#### [Exercise]
Once you reach the line containing "light_level.toNat)) [255, 255, 255]" in the entries below, write out that line and each one after it down to the line containing "have h4 : ((4:Int)", exactly and with nothing added.

#### [Excerpted data]
-- pv_equiv track=rewrite | github.com/dqnykamp/mathinsight | mitesting/utils.py | replace_intervals
-- ===== SOURCE A (Python) =====
-- def replace_intervals(expression, replace_symmetric=True):
--     """
--     Look for combinations of opening ( or [, comma, and closing ) or ].
--     If find both, them replace with
--     __Interval__(... , left_open===True/False, right_open===True/False).
--
--     With nested combinations of this pattern,
--     only the inner combination is converted to an Interval
--
--     If replace_symmetric=True, then open intervals of form (1,2)
--     and closed intervals of form [1,2] are converted.
--     Otherwise, only half-open intervals are converted,
--     and open/closed intervals are untouched.
--
--     returns
--     - string with __Intervals__()
--
--     """
--
--     left_inds=[]
--     left_opens=[]
--     n_commas=[]
--     intervals_contained=[]
--     found_combinations=[]
--
--     for (i,char) in enumerate(expression):
--         if char=='(' or char== "[":
--             left_opens.append(char=="(")
--             left_inds.append(i)
--             n_commas.append(0)
--             intervals_contained.append(False)
--         elif char==',':
--             if len(n_commas)>0:
--                 n_commas[-1] += 1
--         elif char==')' or char=="]":
--             if len(left_opens)>0:
--                 found_interval = (n_commas.pop()==1)
--                 interval_inside = intervals_contained.pop()
--                 # only add interval if found command and
--                 # there is no interval contained inside
--                 if found_interval:
--                     if not interval_inside:
--                         found_combinations.append({
--                             'left_open': left_opens.pop(),
--                             'left_ind': left_inds.pop(),
--                             'right_open': (char==")"), 'right_ind': i})
--                     # record fact that have interval inside parent
--                     if len(intervals_contained) >0:
--                         intervals_contained[-1]=True
--                 else:
--                     left_opens.pop()
--                     left_inds.pop()
--                     if len(intervals_contained) > 0:
--                         # propogate presence of interval to parent
--                         intervals_contained[-1]=interval_inside
--
--     last_ind=0
--     expr_interval=""
--     for interval in found_combinations:
--         left_ind=interval['left_ind']
--         right_ind=interval['right_ind']
--         left_open=interval['left_open']
--         right_open=interval['right_open']
--
--         if not replace_symmetric and left_open==right_open:
--             continue
--
--         expr_interval += expression[last_ind:left_ind]
--
--         # have to use === to specify keywords since
--         # customized parse_expr converts = to Eq
--         expr_interval += " __Interval__(%s,left_open===%s, right_open===%s)" % \
--                  (expression[left_ind+1:right_ind],
--                   left_open, right_open)
--
--         last_ind=right_ind+1
--     expr_interval += expression[last_ind:]
--
--     return expr_interval
-- ===== SOURCE B (Python) =====
-- def replace_intervals(expression, replace_symmetric=True):
--     """Three staged passes: (1) match brackets with a stack of (open index,
--     direct comma count), collecting the 1-comma pairs in closing order;
--     (2) keep only the innermost such pairs -- a later-closing pair contains an
--     earlier one exactly when it opens before it, so a running maximum of the
--     opening indices decides it; (3) splice the replacements, reading the
--     open/closed flags straight off the bracket characters."""
--     stack = []   # [open index, direct comma count]
--     pairs = []   # matched pairs with exactly one direct comma, in closing order
--     for i, c in enumerate(expression):
--         if c == '(' or c == '[':
--             stack.append([i, 0])
--         elif c == ',':
--             if stack:
--                 stack[-1][1] += 1
--         elif c == ')' or c == ']':
--             if stack:
--                 l, ncommas = stack.pop()
--                 if ncommas == 1:
--                     pairs.append((l, i))
--
--     inner = []
--     mx = -1
--     for l, r in pairs:
--         if l > mx:
--             inner.append((l, r))
--             mx = l
--
--     out = []
--     last = 0
--     for l, r in inner:
--         left_open = expression[l] == '('
--         right_open = expression[r] == ')'
--         if not replace_symmetric and left_open == right_open:
--             continue
--         out.append(expression[last:l])
--         out.append(" __Interval__(%s,left_open===%s, right_open===%s)"
--                    % (expression[l + 1:r], left_open, right_open))
--         last = r + 1
--     out.append(expression[last:])
--     return "".join(out)
-- ===== Notes on version B (the rewrite author's own statement) =====
-- stated objective: alternative
-- what changed: B replaces A's single fused scan over four parallel mutable stacks by three staged passes: match brackets with one stack of (open index, direct comma count) collecting the 1-comma pairs, keep only the innermost pairs via a running maximum of opening indices, then splice from a piece list, reading the open/closed flags off the bracket characters.
-- crash fix: On inputs where, after A skipped popping its position stacks at an interval-containing 1-comma close, a later closer arrives with no aligned frame left, A raises IndexError; B returns the parsed string. — e.g. on replace_intervals("((1,2),3))", true): A raises IndexError, B returns "( __Interval__(1,2,left_open===True, right_open===True),3))"
import Mathlib
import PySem
-- pv_equiv track=rewrite | github.com/dodieboy/Np_class | Year 1 Sem 1/PROG1_python/Class/Coursemology.py | trinket_logo
-- ===== SOURCE A (Python) =====
-- green = (0, 255, 0)
--
-- white = (255,255,255)
--
-- nothing = (0,0,0)
--
-- def trinket_logo(light_level):
--     G = green
--     W = white
--     O = nothing
--
--
--     logo = []
--
--     for i in range(8):
--         if i == light_level:
--             for k in range(8):
--                 logo.append(G)
--         else:
--             for k in range(8):
--                 logo.append(W)
--     return logo
-- ===== SOURCE B (Python) =====
-- def trinket_logo(light_level):
--     G = (0, 255, 0)
--     W = (255, 255, 255)
--     if light_level in range(8):
--         i = int(light_level)
--         return [W] * (8 * i) + [G] * 8 + [W] * (8 * (7 - i))
--     return [W] * 64
-- ===== Notes on version B (the rewrite author's own statement) =====
-- stated objective: simpler
-- what changed: Replaces the nested row/column append loops with a closed-form concatenation of three replicated blocks (white prefix, green row, white suffix), or one all-white block when the level is outside 0..7.
import Mathlib
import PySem

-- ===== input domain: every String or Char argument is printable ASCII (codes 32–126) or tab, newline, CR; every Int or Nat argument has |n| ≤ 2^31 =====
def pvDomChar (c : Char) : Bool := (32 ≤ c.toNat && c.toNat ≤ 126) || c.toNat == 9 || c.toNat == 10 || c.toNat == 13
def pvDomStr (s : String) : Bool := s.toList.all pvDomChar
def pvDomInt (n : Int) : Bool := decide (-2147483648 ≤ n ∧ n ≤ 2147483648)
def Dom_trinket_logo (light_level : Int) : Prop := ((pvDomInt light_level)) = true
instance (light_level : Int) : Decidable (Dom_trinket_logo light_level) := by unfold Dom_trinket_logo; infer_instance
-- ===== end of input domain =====

-- B replaces A's nested append loops by a closed-form concatenation of three replicated blocks (simpler).

-- ===== PORT A =====
-- literal transliteration: outer loop over range(8), inner loops appending the tuple 8 times
def trinket_logo (light_level : Int) : List (List Int) :=
  (PySem.List.pyRange 0 8 1).foldl
    (fun logo i =>
      if i == light_level then
        (PySem.List.pyRange 0 8 1).foldl (fun l _ => l ++ [[0, 255, 0]]) logo
      else
        (PySem.List.pyRange 0 8 1).foldl (fun l _ => l ++ [[255, 255, 255]]) logo)
    []

-- ===== PORT B =====
def trinket_logo_alt (light_level : Int) : List (List Int) :=
  if 0 ≤ light_level ∧ light_level < 8 then
    List.replicate (8 * light_level.toNat) [255, 255, 255]
      ++ List.replicate 8 [0, 255, 0]
      ++ List.replicate (8 * (7 - light_level.toNat)) [255, 255, 255]
  else
    List.replicate 64 [255, 255, 255]

-- ===== PRECONDITION & SPEC =====
def Spec_trinket_logo (light_level : Int) (out : List (List Int)) : Prop := out = trinket_logo_alt light_level
instance (light_level : Int) (out : List (List Int)) : Decidable (Spec_trinket_logo light_level out) := by unfold Spec_trinket_logo; infer_instance

-- ===== CLAIM (what is proved, stated in full; the proofs are below) =====
def Claim_equal_trinket_logo : Prop := ∀ (light_level : Int), Dom_trinket_logo light_level → Spec_trinket_logo light_level (trinket_logo light_level)

-- ===== LEMMAS AND PROOFS =====

theorem trinket_logo_out (l : Int) (h : ¬ (0 ≤ l ∧ l < 8)) :
    trinket_logo l = trinket_logo_alt l := by
  simp only [trinket_logo, trinket_logo_alt, if_neg h, PySem.List.pyRange]
  have h0 : ((0:Int) = l) = False := by simp; omega
  have h1 : ((1:Int) = l) = False := by simp; omega
  have h2 : ((2:Int) = l) = False := by simp; omega
  have h3 : ((3:Int) = l) = False := by simp; omega
  have h4 : ((4:Int) = l) = False := by simp; omega
  have h5 : ((5:Int) = l) = False := by simp; omega
  have h6 : ((6:Int) = l) = False := by simp; omega
  have h7 : ((7:Int) = l) = False := by simp; omega
  norm_num [show Int.toNat 8 = 8 from rfl, List.range_succ, List.foldl, h0, h1, h2, h3, h4, h5, h6, h7, List.replicate]

-- ===== VERDICT (by name: the statement is the Claim_ definition above) =====
theorem trinket_logo_spec : Claim_equal_trinket_logo := by
  intro l _
  show trinket_logo l = trinket_logo_alt l
  by_cases h : 0 ≤ l ∧ l < 8
  · obtain ⟨h0, h8⟩ := h
    interval_cases l <;> decide
  · exact trinket_logo_out l h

#### [Output of the task]
      ++ List.replicate (8 * (7 - light_level.toNat)) [255, 255, 255]
  else
    List.replicate 64 [255, 255, 255]

-- ===== PRECONDITION & SPEC =====
def Spec_trinket_logo (light_level : Int) (out : List (List Int)) : Prop := out = trinket_logo_alt light_level
instance (light_level : Int) (out : List (List Int)) : Decidable (Spec_trinket_logo light_level out) := by unfold Spec_trinket_logo; infer_instance

-- ===== CLAIM (what is proved, stated in full; the proofs are below) =====
def Claim_equal_trinket_logo : Prop := ∀ (light_level : Int), Dom_trinket_logo light_level → Spec_trinket_logo light_level (trinket_logo light_level)

-- ===== LEMMAS AND PROOFS =====

theorem trinket_logo_out (l : Int) (h : ¬ (0 ≤ l ∧ l < 8)) :
    trinket_logo l = trinket_logo_alt l := by
  simp only [trinket_logo, trinket_logo_alt, if_neg h, PySem.List.pyRange]
  have h0 : ((0:Int) = l) = False := by simp; omega
  have h1 : ((1:Int) = l) = False := by simp; omega
  have h2 : ((2:Int) = l) = False := by simp; omega
  have h3 : ((3:Int) = l) = False := by simp; omega
  have h4 : ((4:Int) = l) = False := by simp; omega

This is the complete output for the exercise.